▶ _What you will do_
From the first line of the material below to the line containing "-- stated objective: alternative", repeat every line exactly and add nothing.
..............................
-- pv_equiv track=rewrite | github.com/wyz-2004/CALM-Aug | calm_copy_paste_classaware.py | build_repeat_map
-- ===== SOURCE A (Python) =====
-- def build_repeat_map(counts, extreme_th=10, tail_th=50, mid_th=100,
--                      r_extreme=8, r_tail=4, r_mid=2, r_head=0):
--     rep = {}
--     for c, n in enumerate(counts):
--         if n < extreme_th:
--             rep[c] = r_extreme
--         elif n < tail_th:
--             rep[c] = r_tail
--         elif n < mid_th:
--             rep[c] = r_mid
--         else:
--             rep[c] = r_head
--     return rep
-- ===== SOURCE B (Python) =====
-- def build_repeat_map(counts, extreme_th=10, tail_th=50, mid_th=100,
--                      r_extreme=8, r_tail=4, r_mid=2, r_head=0):
--     rep = {c: r_head for c in range(len(counts))}
--     for th, r in ((mid_th, r_mid), (tail_th, r_tail), (extreme_th, r_extreme)):
--         for c, n in enumerate(counts):
--             if n < th:
--                 rep[c] = r
--     return rep
-- ===== Notes on version B (the rewrite author's own statement) =====
-- stated objective: alternative
-- what changed: Replaces A's single pass with a per-element if/elif cascade by a staged coarse-to-fine rewrite: initialize every index to r_head, then make three whole-list overwrite passes (mid, tail, extreme) so the last pass whose threshold condition holds wins; correct because the pass order reverses the cascade's priority.
import Mathlib
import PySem

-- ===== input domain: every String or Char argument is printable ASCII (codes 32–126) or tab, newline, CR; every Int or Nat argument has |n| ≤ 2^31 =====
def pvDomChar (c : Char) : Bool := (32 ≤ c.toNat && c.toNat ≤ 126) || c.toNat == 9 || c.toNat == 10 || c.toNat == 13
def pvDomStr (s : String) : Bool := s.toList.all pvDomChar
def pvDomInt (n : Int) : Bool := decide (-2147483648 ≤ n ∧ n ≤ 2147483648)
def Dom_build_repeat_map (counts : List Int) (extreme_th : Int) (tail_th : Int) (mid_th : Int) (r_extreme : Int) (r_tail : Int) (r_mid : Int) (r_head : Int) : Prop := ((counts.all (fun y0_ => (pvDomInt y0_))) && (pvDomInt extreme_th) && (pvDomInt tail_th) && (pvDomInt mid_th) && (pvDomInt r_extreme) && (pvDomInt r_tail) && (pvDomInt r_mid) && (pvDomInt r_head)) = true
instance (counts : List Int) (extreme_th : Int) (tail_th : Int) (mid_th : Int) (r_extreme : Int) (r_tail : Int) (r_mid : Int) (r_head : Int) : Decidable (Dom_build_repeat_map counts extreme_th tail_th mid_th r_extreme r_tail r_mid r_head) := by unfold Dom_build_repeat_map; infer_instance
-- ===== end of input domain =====

-- B replaces A's single-pass if/elif cascade by a staged coarse-to-fine rewrite: every index starts at r_head
-- and three whole-list overwrite passes (mid, tail, extreme) let the last matching pass win (alternative).


-- ===== PORT A =====
def build_repeat_map (counts : List Int) (extreme_th : Int) (tail_th : Int) (mid_th : Int) (r_extreme : Int) (r_tail : Int) (r_mid : Int) (r_head : Int) : List (Int × Int) :=
  ((PySem.List.enumerate counts).foldl (fun rep p =>
      rep.insert p.1
        (if p.2 < extreme_th then r_extreme
         else if p.2 < tail_th then r_tail
         else if p.2 < mid_th then r_mid
         else r_head))
    PySem.Dict.empty).items

-- ===== PORT B =====
-- rep = {c: r_head for c in range(len(counts))}; then for (th, r) in ((mid_th,r_mid),(tail_th,r_tail),(extreme_th,r_extreme)):
--   for c, n in enumerate(counts): if n < th: rep[c] = r
def build_repeat_map_alt (counts : List Int) (extreme_th : Int) (tail_th : Int) (mid_th : Int) (r_extreme : Int) (r_tail : Int) (r_mid : Int) (r_head : Int) : List (Int × Int) :=
  (([(mid_th, r_mid), (tail_th, r_tail), (extreme_th, r_extreme)] : List (Int × Int)).foldl
      (fun rep tr =>
        (PySem.List.enumerate counts).foldl
          (fun rep p => if p.2 < tr.1 then rep.insert p.1 tr.2 else rep) rep)
      ((PySem.List.pyRange 0 counts.length 1).foldl
        (fun rep c => rep.insert c r_head) PySem.Dict.empty)).items

-- ===== PRECONDITION & SPEC =====
def Spec_build_repeat_map (counts : List Int) (extreme_th : Int) (tail_th : Int) (mid_th : Int) (r_extreme : Int) (r_tail : Int) (r_mid : Int) (r_head : Int) (out : List (Int × Int)) : Prop := out = build_repeat_map_alt counts extreme_th tail_th mid_th r_extreme r_tail r_mid r_head
instance (counts : List Int) (extreme_th : Int) (tail_th : Int) (mid_th : Int) (r_extreme : Int) (r_tail : Int) (r_mid : Int) (r_head : Int) (out : List (Int × Int)) : Decidable (Spec_build_repeat_map counts extreme_th tail_th mid_th r_extreme r_tail r_mid r_head out) := by unfold Spec_build_repeat_map; infer_instance

-- ===== CLAIM (what is proved, stated in full; the proofs are below) =====
def Claim_equal_build_repeat_map : Prop := ∀ (counts : List Int) (extreme_th : Int) (tail_th : Int) (mid_th : Int) (r_extreme : Int) (r_tail : Int) (r_mid : Int) (r_head : Int), Dom_build_repeat_map counts extreme_th tail_th mid_th r_extreme r_tail r_mid r_head → Spec_build_repeat_map counts extreme_th tail_th mid_th r_extreme r_tail r_mid r_head (build_repeat_map counts extreme_th tail_th mid_th r_extreme r_tail r_mid r_head)

-- ===== LEMMAS AND PROOFS =====

-- One overwrite pass over a dict whose items are exactly `pre ++ l.map (fun p => (p.1, f p))`
-- (keys Nodup, pass iterates over l) updates the l-part pointwise in place and leaves pre alone.
theorem pass_items (cond : Int × Int → Prop) [DecidablePred cond] (g : Int × Int → Int) :
    ∀ (l pre : List (Int × Int)) (f : Int × Int → Int) (d : PySem.Dict Int Int),
      d.items = pre ++ l.map (fun p => (p.1, f p)) →
      ((pre ++ l.map (fun p => (p.1, f p))).map Prod.fst).Nodup →
      (l.foldl (fun d p => if cond p then d.insert p.1 (g p) else d) d).items
        = pre ++ l.map (fun p => (p.1, if cond p then g p else f p)) := by
  intro l
  induction l with
  | nil => intro pre f d hitems _; simpa using hitems
  | cons p t ih =>
    intro pre f d hitems hnd
    have hkey : d.contains p.1 = true := by
      rw [PySem.Dict.contains_iff_mem_keys]
      simp only [PySem.Dict.keys, hitems]
      simp
    have hnd' : (List.map Prod.fst pre ++ p.1 :: List.map Prod.fst (t.map (fun q => (q.1, f q)))).Nodup := by
      simpa [List.map_append] using hnd
    have hnotpre : p.1 ∉ pre.map Prod.fst := by
      rcases List.nodup_append.mp hnd' with ⟨-, -, hdisj⟩
      intro hmem; exact hdisj p.1 hmem p.1 (List.mem_cons_self ..) rfl
    have hnott : p.1 ∉ (t.map (fun q => (q.1, f q))).map Prod.fst := by
      rcases List.nodup_append.mp hnd' with ⟨-, hr, -⟩
      exact (List.nodup_cons.mp hr).1
    by_cases hc : cond p
    · have hins : (d.insert p.1 (g p)).items
          = (pre ++ [(p.1, g p)]) ++ t.map (fun q => (q.1, f q)) := by
        rw [PySem.Dict.items_insert_of_contains d (g p) hkey, hitems]
        simp only [List.map_append, List.map_cons, List.append_assoc, List.cons_append,
          List.nil_append, beq_self_eq_true, if_pos]
        congr 1
        · conv_rhs => rw [← List.map_id pre]
          apply List.map_congr_left
          intro q hq
          have hne : q.1 ≠ p.1 := fun h => hnotpre (h ▸ List.mem_map_of_mem hq)
          simp [hne]
        · congr 1
          rw [List.map_map]
          apply List.map_congr_left
          intro q hq
          have hmm : q.1 ∈ List.map Prod.fst (List.map (fun q => (q.1, f q)) t) := by
            simp only [List.map_map]
            exact List.mem_map_of_mem (f := fun r => ((r.1, f r) : Int × Int).1) hq
          have hne : q.1 ≠ p.1 := fun h => hnott (h ▸ hmm)
          simp [hne]
      have hrec := ih (pre ++ [(p.1, g p)]) f (d.insert p.1 (g p))
        (by simpa [List.append_assoc] using hins)
        (by simpa [List.map_append] using hnd')
      simp only [List.foldl_cons, if_pos hc]
      rw [hrec]
      simp [hc, List.append_assoc]
    · have hrec := ih (pre ++ [(p.1, f p)]) f d
        (by simpa [List.append_assoc] using hitems)
        (by simpa [List.map_append] using hnd')
      simp only [List.foldl_cons, if_neg hc]
      rw [hrec]
      simp [hc, List.append_assoc]

-- The item keys of any enumerate-shaped item list are the index range, hence Nodup.
theorem nodup_enum_keys (counts : List Int) (f : Int × Int → Int) :
    ((([] : List (Int × Int)) ++ (PySem.List.enumerate counts).map (fun p => (p.1, f p))).map Prod.fst).Nodup := by
  simp only [List.nil_append, List.map_map]
  have hcomp : (Prod.fst ∘ fun p : Int × Int => ((p.1, f p) : Int × Int)) = fun p : Int × Int => p.1 := rfl
  rw [hcomp, PySem.List.map_fst_enumerate]
  exact PySem.List.nodup_pyRange_one 0 (0 + counts.length)

-- ===== VERDICT (by name: the statement is the Claim_ definition above) =====
theorem build_repeat_map_spec : Claim_equal_build_repeat_map := by
  intro counts extreme_th tail_th mid_th r_extreme r_tail r_mid r_head _
  unfold Spec_build_repeat_map build_repeat_map build_repeat_map_alt
  -- A side: fresh, strictly increasing keys — the loop appends
  rw [PySem.Dict.items_foldl_insert_fresh]
  · -- B side
    simp only [List.foldl_cons, List.foldl_nil]
    have hinit : ((PySem.List.pyRange 0 counts.length 1).foldl
        (fun rep c => rep.insert c r_head) PySem.Dict.empty).items
        = ([] : List (Int × Int)) ++ (PySem.List.enumerate counts).map (fun p => (p.1, r_head)) := by
      have hfresh := PySem.Dict.items_foldl_insert_fresh
        (PySem.List.pyRange 0 counts.length 1) (fun c => c) (fun _ => r_head) PySem.Dict.empty
        (fun a _ => rfl)
        (by simpa using PySem.List.nodup_pyRange_one 0 counts.length)
      rw [hfresh]
      simp only [PySem.Dict.empty, List.nil_append]
      have hfst : (PySem.List.enumerate counts).map (fun p => p.1) = PySem.List.pyRange 0 counts.length 1 := by
        simpa using PySem.List.map_fst_enumerate counts 0
      rw [← hfst, List.map_map]
      rfl
    have h1 := pass_items (fun p => p.2 < mid_th) (fun _ => r_mid)
      (PySem.List.enumerate counts) [] (fun _ => r_head) _ hinit (nodup_enum_keys counts _)
    have h2 := pass_items (fun p => p.2 < tail_th) (fun _ => r_tail)
      (PySem.List.enumerate counts) [] (fun p => if p.2 < mid_th then r_mid else r_head) _ h1 (nodup_enum_keys counts _)
    have h3 := pass_items (fun p => p.2 < extreme_th) (fun _ => r_extreme)
      (PySem.List.enumerate counts) []
      (fun p => if p.2 < tail_th then r_tail else if p.2 < mid_th then r_mid else r_head) _ h2 (nodup_enum_keys counts _)
    rw [h3]
    simp [PySem.Dict.empty]
  · intro a _; rfl
  · have h := PySem.List.pairwise_lt_enumerate (xs := counts) (s := 0)
    exact (List.pairwise_map.mpr h).imp (fun hlt => by omega)
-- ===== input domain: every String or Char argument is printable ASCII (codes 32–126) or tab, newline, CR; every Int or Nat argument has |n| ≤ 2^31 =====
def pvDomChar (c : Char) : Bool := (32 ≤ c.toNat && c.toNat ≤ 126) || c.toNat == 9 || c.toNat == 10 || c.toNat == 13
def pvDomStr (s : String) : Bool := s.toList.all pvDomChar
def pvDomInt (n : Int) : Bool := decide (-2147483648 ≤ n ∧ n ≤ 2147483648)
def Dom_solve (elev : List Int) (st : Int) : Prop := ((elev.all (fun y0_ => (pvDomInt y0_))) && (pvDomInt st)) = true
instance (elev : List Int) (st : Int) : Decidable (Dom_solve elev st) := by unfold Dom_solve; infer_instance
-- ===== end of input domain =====

-- B replaces A's repeated full scans by one sort plus a two-list zipper walk; equivalence is about
-- the RETURN value only (the Python A empties its `elev` argument in place, B does not mutate it).

-- ===== PORT A =====
-- the inner `for floor in elev` scan: state = (mn_diff, new_st); new_st unassigned = none
def pvAScan (st : Int) (elev : List Int) : Int × Option Int :=
  elev.foldl (fun acc floor => if |st - floor| < acc.1 then (|st - floor|, some floor) else acc)
    (99999999, none)

-- the `while len(elev) > 0` loop; fuel = len(elev) (one element is removed per round)
def pvALoop : Nat → List Int → Int → Int → Int
  | 0, _, _, total => total
  | fuel+1, elev, st, total =>
    if elev.isEmpty then total
    else
      match pvAScan st elev with
      | (mn, some nst) =>
        match PySem.List.remove? elev nst with
        | some elev' => pvALoop fuel elev' nst (total + mn)
        | none => total + mn          -- Python raises ValueError here (excluded by Pre_solve)
      | (_, none) => total            -- Python raises NameError here (excluded by Pre_solve)

def solve (elev : List Int) (st : Int) : Int := pvALoop elev.length elev st 0

-- ===== PORT B =====
-- the zipper walk: left = floors below st (nearest value first, earliest copy first),
-- right = floors at/above st (likewise)
def pvBLoop : List (Int × Int) → List (Int × Int) → Int → Int → Int
  | [], [], _, total => total
  | [], r :: rt, pos, total => pvBLoop [] rt r.1 (total + (r.1 - pos))
  | l :: lt, [], pos, total => pvBLoop lt [] l.1 (total + (pos - l.1))
  | l :: lt, r :: rt, pos, total =>
    if pos - l.1 < r.1 - pos ∨ (pos - l.1 = r.1 - pos ∧ l.2 < r.2)
    then pvBLoop lt (r :: rt) l.1 (total + (pos - l.1))
    else pvBLoop (l :: lt) rt r.1 (total + (r.1 - pos))
termination_by l r => l.length + r.length

def solve_alt (elev : List Int) (st : Int) : Int :=
  -- Source B: pairs = sorted(zip(elev, range(len(elev)))) — lexicographic, ported as sorted2
  let pairs := PySem.List.sorted2 (elev.zip (PySem.List.pyRange 0 (elev.length : Int) 1))
    (fun p => p.1) (fun p => p.2) false
  -- Source B finds k = length of the maximal prefix with value < st and slices; exact as takeWhile/dropWhile
  let pref := pairs.takeWhile (fun p => decide (p.1 < st))
  let left := PySem.List.sorted2 pref (fun p => -p.1) (fun p => p.2) false
  let right := pairs.dropWhile (fun p => decide (p.1 < st))
  pvBLoop left right st 0

-- ===== PRECONDITION & SPEC =====
-- Pre_ excludes inputs where some floor is at distance ≥ 99999999 from the start or from another
-- floor (A's search sentinel). A raises NameError/ValueError whenever a traversal step meets the
-- sentinel; which steps occur depends on the whole traversal, so this closed-form bound is wider
-- than the exact raise set and also excludes some inputs on which A returns and agrees with B.
def Pre_solve (elev : List Int) (st : Int) : Prop :=
  (∀ x ∈ elev, |st - x| < 99999999) ∧ (∀ a ∈ elev, ∀ b ∈ elev, |a - b| < 99999999)
instance (elev : List Int) (st : Int) : Decidable (Pre_solve elev st) := by unfold Pre_solve; infer_instance

def pvWitness_solve : List Int × Int := ([1, 5, 2], 3)

def Spec_solve (elev : List Int) (st : Int) (out : Int) : Prop := out = solve_alt elev st
instance (elev : List Int) (st : Int) (out : Int) : Decidable (Spec_solve elev st out) := by unfold Spec_solve; infer_instance

-- ===== CLAIM (what is proved, stated in full; the proofs are below) =====
def Claim_equal_solve : Prop := ∀ (elev : List Int) (st : Int), Dom_solve elev st → Pre_solve elev st → Spec_solve elev st (solve elev st)

-- ===== LEMMAS AND PROOFS =====

-- characterisation of A's inner scan: it returns the initial state when nothing beats c, and
-- otherwise the FIRST element achieving the final minimum distance
lemma pvAScan_char (pos : Int) : ∀ (l : List Int) (c : Int) (o : Option Int),
    ((∀ x ∈ l, c ≤ |pos - x|) ∧
      l.foldl (fun acc floor => if |pos - floor| < acc.1 then (|pos - floor|, some floor) else acc) (c, o) = (c, o)) ∨
    (∃ pre w suf, l = pre ++ w :: suf ∧ |pos - w| < c ∧
      (∀ y ∈ pre, |pos - w| < |pos - y|) ∧ (∀ y ∈ suf, |pos - w| ≤ |pos - y|) ∧
      l.foldl (fun acc floor => if |pos - floor| < acc.1 then (|pos - floor|, some floor) else acc) (c, o) = (|pos - w|, some w)) := by
  intro l
  induction l with
  | nil => intro c o; left; simp
  | cons x xs ih =>
    intro c o
    simp only [List.foldl_cons]
    by_cases h : |pos - x| < c
    · rw [if_pos h]
      rcases ih (|pos - x|) (some x) with ⟨h1, h2⟩ | ⟨pre, w, suf, hsp, hlt, hpre, hsuf, heq⟩
      · right
        exact ⟨[], x, xs, by simp, h, by simp, h1, h2⟩
      · right
        refine ⟨x :: pre, w, suf, by simp [hsp], lt_trans hlt h, ?_, hsuf, heq⟩
        intro y hy
        rcases List.mem_cons.mp hy with rfl | hy'
        · exact hlt
        · exact hpre y hy'
    · rw [if_neg h]
      rcases ih c o with ⟨h1, h2⟩ | ⟨pre, w, suf, hsp, hlt, hpre, hsuf, heq⟩
      · left
        refine ⟨?_, h2⟩
        intro y hy
        rcases List.mem_cons.mp hy with rfl | hy'
        · omega
        · exact h1 y hy'
      · right
        refine ⟨x :: pre, w, suf, by simp [hsp], hlt, ?_, hsuf, heq⟩
        intro y hy
        rcases List.mem_cons.mp hy with rfl | hy'
        · omega
        · exact hpre y hy'

-- removing the value of a FIRST-occurrence pair from the fst-projection of an index-sorted pair list
lemma remove_map_fst' : ∀ (rem : List (Int × Int)), rem.Pairwise (fun a b => a.2 < b.2) →
    ∀ p ∈ rem, (∀ q ∈ rem, q.1 = p.1 → p.2 ≤ q.2) →
    PySem.List.remove? (rem.map Prod.fst) p.1 = some ((rem.erase p).map Prod.fst) := by
  intro rem
  induction rem with
  | nil => intro _ p hp; cases hp
  | cons a t ih =>
    intro hpw p hp hfirst
    rcases List.mem_cons.mp hp with rfl | hp'
    · simp [PySem.List.remove?_cons_self, List.erase_cons_head]
    · have hane : a.1 ≠ p.1 := by
        intro h
        have h1 := hfirst a List.mem_cons_self h
        have h2 := (List.pairwise_cons.mp hpw).1 p hp'
        omega
      have hanep : a ≠ p := fun h => hane (by rw [h])
      simp only [List.map_cons]
      rw [PySem.List.remove?_cons_of_ne _ hane,
        ih (List.pairwise_cons.mp hpw).2 p hp'
          (fun q hq hq1 => hfirst q (List.mem_cons_of_mem a hq) hq1),
        List.erase_cons_tail (by simp [hanep])]
      simp

-- in an index-sorted pair list, any pair whose value is absent from `pre` and differs from the
-- split value w sits after the split, so some pair carrying w has a smaller index
lemma first_occ_lt (rem : List (Int × Int)) (hpw : rem.Pairwise (fun a b => a.2 < b.2))
    (pre suf : List Int) (w : Int) (hsp : rem.map Prod.fst = pre ++ w :: suf)
    (p : Int × Int) (hp : p ∈ rem) (hpw1 : p.1 ≠ w) (hppre : p.1 ∉ pre) :
    ∃ q' ∈ rem, q'.1 = w ∧ q'.2 < p.2 := by
  obtain ⟨l1, l2, hrem, hl1, hl2⟩ := List.map_eq_append_iff.mp hsp
  obtain ⟨q', l2', rfl, hq1, hl2'⟩ := List.map_eq_cons_iff.mp hl2
  have hq'mem : q' ∈ rem := by rw [hrem]; simp
  have hploc : p ∈ l2' := by
    rw [hrem] at hp
    rcases List.mem_append.mp hp with h | h
    · exact absurd (hl1 ▸ List.mem_map_of_mem (f := Prod.fst) h) hppre
    · rcases List.mem_cons.mp h with rfl | h
      · exact absurd hq1 hpw1
      · exact h
  rw [hrem] at hpw
  have h2 := (List.pairwise_append.mp hpw).2.1
  exact ⟨q', hq'mem, hq1, (List.pairwise_cons.mp h2).1 p hploc⟩
lemma pvKeysEvents (bin_capacity c : Int) (K : List Int)
    (N : Int → List (List Int)) (hne : ∀ s ∈ K, N s ≠ []) :
    PySem.Set.update K ((pvEvents bin_capacity c (K.map (fun s => (s, N s)))).map (fun q => q.1)) =
      pvRoundKeys bin_capacity c K := by
  have hev : ((pvEvents bin_capacity c (K.map (fun s => (s, N s)))).map (fun q => q.1)) =
      K.flatMap (fun s =>
        (PySem.List.pyRange 1 (PySem.Int.floordiv (bin_capacity - s) c + 1) 1).flatMap (fun k =>
          List.replicate (N s).length (s + k * c))) := by
    unfold pvEvents
    rw [pvFlatMapOverMap, pvMapFlatMap]
    refine pvFlatMapCongr _ _ _ ?_
    intro s _
    simp only
    rw [pvMapFlatMap]
    refine pvFlatMapCongr _ _ _ ?_
    intro k _
    rw [List.map_map]
    exact List.map_const'
  rw [hev, pvUpdateFlatMap]
  unfold pvRoundKeys
  refine PySem.List.foldl_congr_mem _ _ _ _ ?_
  intro ks s hs
  rw [pvUpdateFlatMap]
  refine PySem.List.foldl_congr_mem _ _ _ _ ?_
  intro ks' k _
  obtain ⟨x, xs, hx⟩ : ∃ x xs, N s = x :: xs := by
    cases hNs : N s with
    | nil => exact absurd hNs (hne s hs)
    | cons x xs => exact ⟨x, xs, rfl⟩
  rw [hx, List.length_cons, pvUpdateReplicate, PySem.Set.add_eq_ite]

lemma pvMemRoundKeys (bin_capacity c v : Int) (K : List Int) :
    v ∈ pvRoundKeys bin_capacity c K ↔
      v ∈ K ∨ ∃ s ∈ K, ∃ k : Int,
        k ∈ PySem.List.pyRange 1 (PySem.Int.floordiv (bin_capacity - s) c + 1) 1 ∧ v = s + k * c := by
  have aux : ∀ (K' : List Int) (init : List Int),
      v ∈ K'.foldl (fun ks s =>
        (PySem.List.pyRange 1 (PySem.Int.floordiv (bin_capacity - s) c + 1) 1).foldl (fun ks k =>
          if (s + k * c) ∈ ks then ks else ks ++ [s + k * c]) ks) init ↔
      v ∈ init ∨ ∃ s ∈ K', ∃ k : Int,
        k ∈ PySem.List.pyRange 1 (PySem.Int.floordiv (bin_capacity - s) c + 1) 1 ∧ v = s + k * c := by
    intro K'
    induction K' with
    | nil => intro init; simp
    | cons s K' ih =>
      intro init
      rw [List.foldl_cons, ih]
      have hinner : (PySem.List.pyRange 1 (PySem.Int.floordiv (bin_capacity - s) c + 1) 1).foldl
          (fun ks k => if (s + k * c) ∈ ks then ks else ks ++ [s + k * c]) init =
          (PySem.List.pyRange 1 (PySem.Int.floordiv (bin_capacity - s) c + 1) 1).foldl
          (fun ks k => PySem.Set.add ks (s + k * c)) init := by
        refine PySem.List.foldl_congr_mem _ _ _ _ ?_
        intro ks k _
        exact (PySem.Set.add_eq_ite ks (s + k * c)).symm
      rw [hinner]
      rw [PySem.Set.mem_foldl_add]
      constructor
      · rintro (⟨h | ⟨k, hk, rfl⟩⟩ | ⟨s', hs', k, hk, rfl⟩)
        · exact Or.inl h
        · exact Or.inr ⟨s, List.mem_cons_self .., k, hk, rfl⟩
        · exact Or.inr ⟨s', List.mem_cons_of_mem _ hs', k, hk, rfl⟩
      · rintro (h | ⟨s', hs', k, hk, rfl⟩)
        · exact Or.inl (Or.inl h)
        · rcases List.mem_cons.mp hs' with rfl | hs'
          · exact Or.inl (Or.inr ⟨k, hk, rfl⟩)
          · exact Or.inr ⟨s', hs', k, hk, rfl⟩
  exact aux K K

lemma pvMain (bin_capacity : Int) (cs : List Int) (h0 : ∀ c ∈ cs, c ≠ 0) :
    (pvStateA bin_capacity cs).keys = (pvHist bin_capacity cs).2 ∧
    (pvStateA bin_capacity cs).keys.Nodup ∧
    (∀ v, (pvStateA bin_capacity cs).getD v [] = pvNeedR bin_capacity cs v) ∧
    (∀ s ∈ (pvHist bin_capacity cs).2, pvNeedR bin_capacity cs s ≠ []) := by
  induction cs using List.reverseRecOn with
  | nil =>
    have hk0 : (pvStateA bin_capacity []).keys = [0] := rfl
    refine ⟨rfl, by rw [hk0]; simp, ?_, ?_⟩
    · intro v
      show (PySem.Dict.empty.insert 0 [[]]).getD v [] = _
      rw [PySem.Dict.getD_insert]
      unfold pvNeedR pvNeed
      simp only [List.length_nil]
      by_cases hv : v = 0 <;> simp [hv, PySem.Dict.getD_empty]
    · intro s hs
      have : s = 0 := by simpa [pvHist] using hs
      subst this
      unfold pvNeedR pvNeed
      simp
  | append_singleton cs c ih =>
    have h0' : ∀ x ∈ cs, x ≠ 0 := fun x hx => h0 x (by simp [hx])
    have hc0 : c ≠ 0 := h0 c (by simp)
    obtain ⟨hkeys, hnd, hgetD, hne⟩ := ih h0'
    have hitems : (pvStateA bin_capacity cs).items =
        (pvHist bin_capacity cs).2.map (fun s => (s, pvNeedR bin_capacity cs s)) := by
      rw [PySem.Dict.items_eq_map_keys (pvStateA bin_capacity cs) hnd [], hkeys]
      exact List.map_congr_left (fun s _ => by rw [hgetD s])
    have hh := pvHist_append bin_capacity c cs
    have hkeys' : (pvStateA bin_capacity (cs ++ [c])).keys =
        pvRoundKeys bin_capacity c (pvHist bin_capacity cs).2 := by
      rw [pvStateA_append]
      refine Eq.trans (PySem.Dict.keys_foldl_modify_key (β := Int × List Int)
        (pvEvents bin_capacity c (pvStateA bin_capacity cs).items)
        (fun q => q.1) [] (fun _ q => fun cur => cur ++ [q.2]) (pvStateA bin_capacity cs)) ?_
      rw [hkeys, hitems]
      exact pvKeysEvents bin_capacity c _ _ hne
    have hgetD' : ∀ v, (pvStateA bin_capacity (cs ++ [c])).getD v [] =
        pvNeedR bin_capacity (cs ++ [c]) v := by
      intro v
      rw [pvStateA_append, PySem.Dict.getD_foldl_modify_append, hitems,
        pvFilterEvents bin_capacity c hc0 _ _ v, hgetD v,
        pvNeedR_append, pvLoopFlat]
    refine ⟨?_, ?_, hgetD', ?_⟩
    · rw [hkeys', hh]
    · rw [pvStateA_append]
      exact PySem.Dict.nodup_keys_foldl_modify_key (β := Int × List Int) _
        (fun q => q.1) [] (fun _ q => fun cur => cur ++ [q.2]) _ hnd
    · intro s' hs'
      rw [hh] at hs'
      simp only at hs'
      rcases (pvMemRoundKeys bin_capacity c s' _).mp hs' with hs' | ⟨s, hs, k, hk, rfl⟩
      · rw [pvNeedR_append]
        exact List.append_ne_nil_of_left_ne_nil (hne s' hs') _
      · rw [pvNeedR_append, pvLoopFlat]
        refine List.append_ne_nil_of_right_ne_nil _ ?_
        intro hcontra
        have hpiece := (List.flatMap_eq_nil_iff.mp hcontra) s hs
        have harith : s + k * c - s = k * c := by ring
        have hmod : PySem.Int.mod (s + k * c - s) c = 0 := by
          rw [harith]
          exact (PySem.Int.mod_eq_zero_iff_dvd _ _).mpr (dvd_mul_left c k)
        have hfd : PySem.Int.floordiv (s + k * c - s) c = k := by
          rw [harith]
          have h := PySem.Int.floordiv_mul_add_mod (k * c) c
          rw [(PySem.Int.mod_eq_zero_iff_dvd (k * c) c).mpr (dvd_mul_left c k)] at h
          have h2 : PySem.Int.floordiv (k * c) c * c = k * c := by linarith
          exact mul_right_cancel₀ hc0 h2
        rw [if_pos hmod] at hpiece
        have hkr := PySem.List.mem_pyRange_one.mp hk
        rw [if_pos (by rw [hfd]; omega)] at hpiece
        exact (hne s hs) (List.map_eq_nil_iff.mp hpiece)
..............................
▶ _Exercise output_
-- pv_equiv track=rewrite | github.com/wyz-2004/CALM-Aug | calm_copy_paste_classaware.py | build_repeat_map
-- ===== SOURCE A (Python) =====
-- def build_repeat_map(counts, extreme_th=10, tail_th=50, mid_th=100,
--                      r_extreme=8, r_tail=4, r_mid=2, r_head=0):
--     rep = {}
--     for c, n in enumerate(counts):
--         if n < extreme_th:
--             rep[c] = r_extreme
--         elif n < tail_th:
--             rep[c] = r_tail
--         elif n < mid_th:
--             rep[c] = r_mid
--         else:
--             rep[c] = r_head
--     return rep
-- ===== SOURCE B (Python) =====
-- def build_repeat_map(counts, extreme_th=10, tail_th=50, mid_th=100,
--                      r_extreme=8, r_tail=4, r_mid=2, r_head=0):
--     rep = {c: r_head for c in range(len(counts))}
--     for th, r in ((mid_th, r_mid), (tail_th, r_tail), (extreme_th, r_extreme)):
--         for c, n in enumerate(counts):
--             if n < th:
--                 rep[c] = r
--     return rep
-- ===== Notes on version B (the rewrite author's own statement) =====
-- stated objective: alternative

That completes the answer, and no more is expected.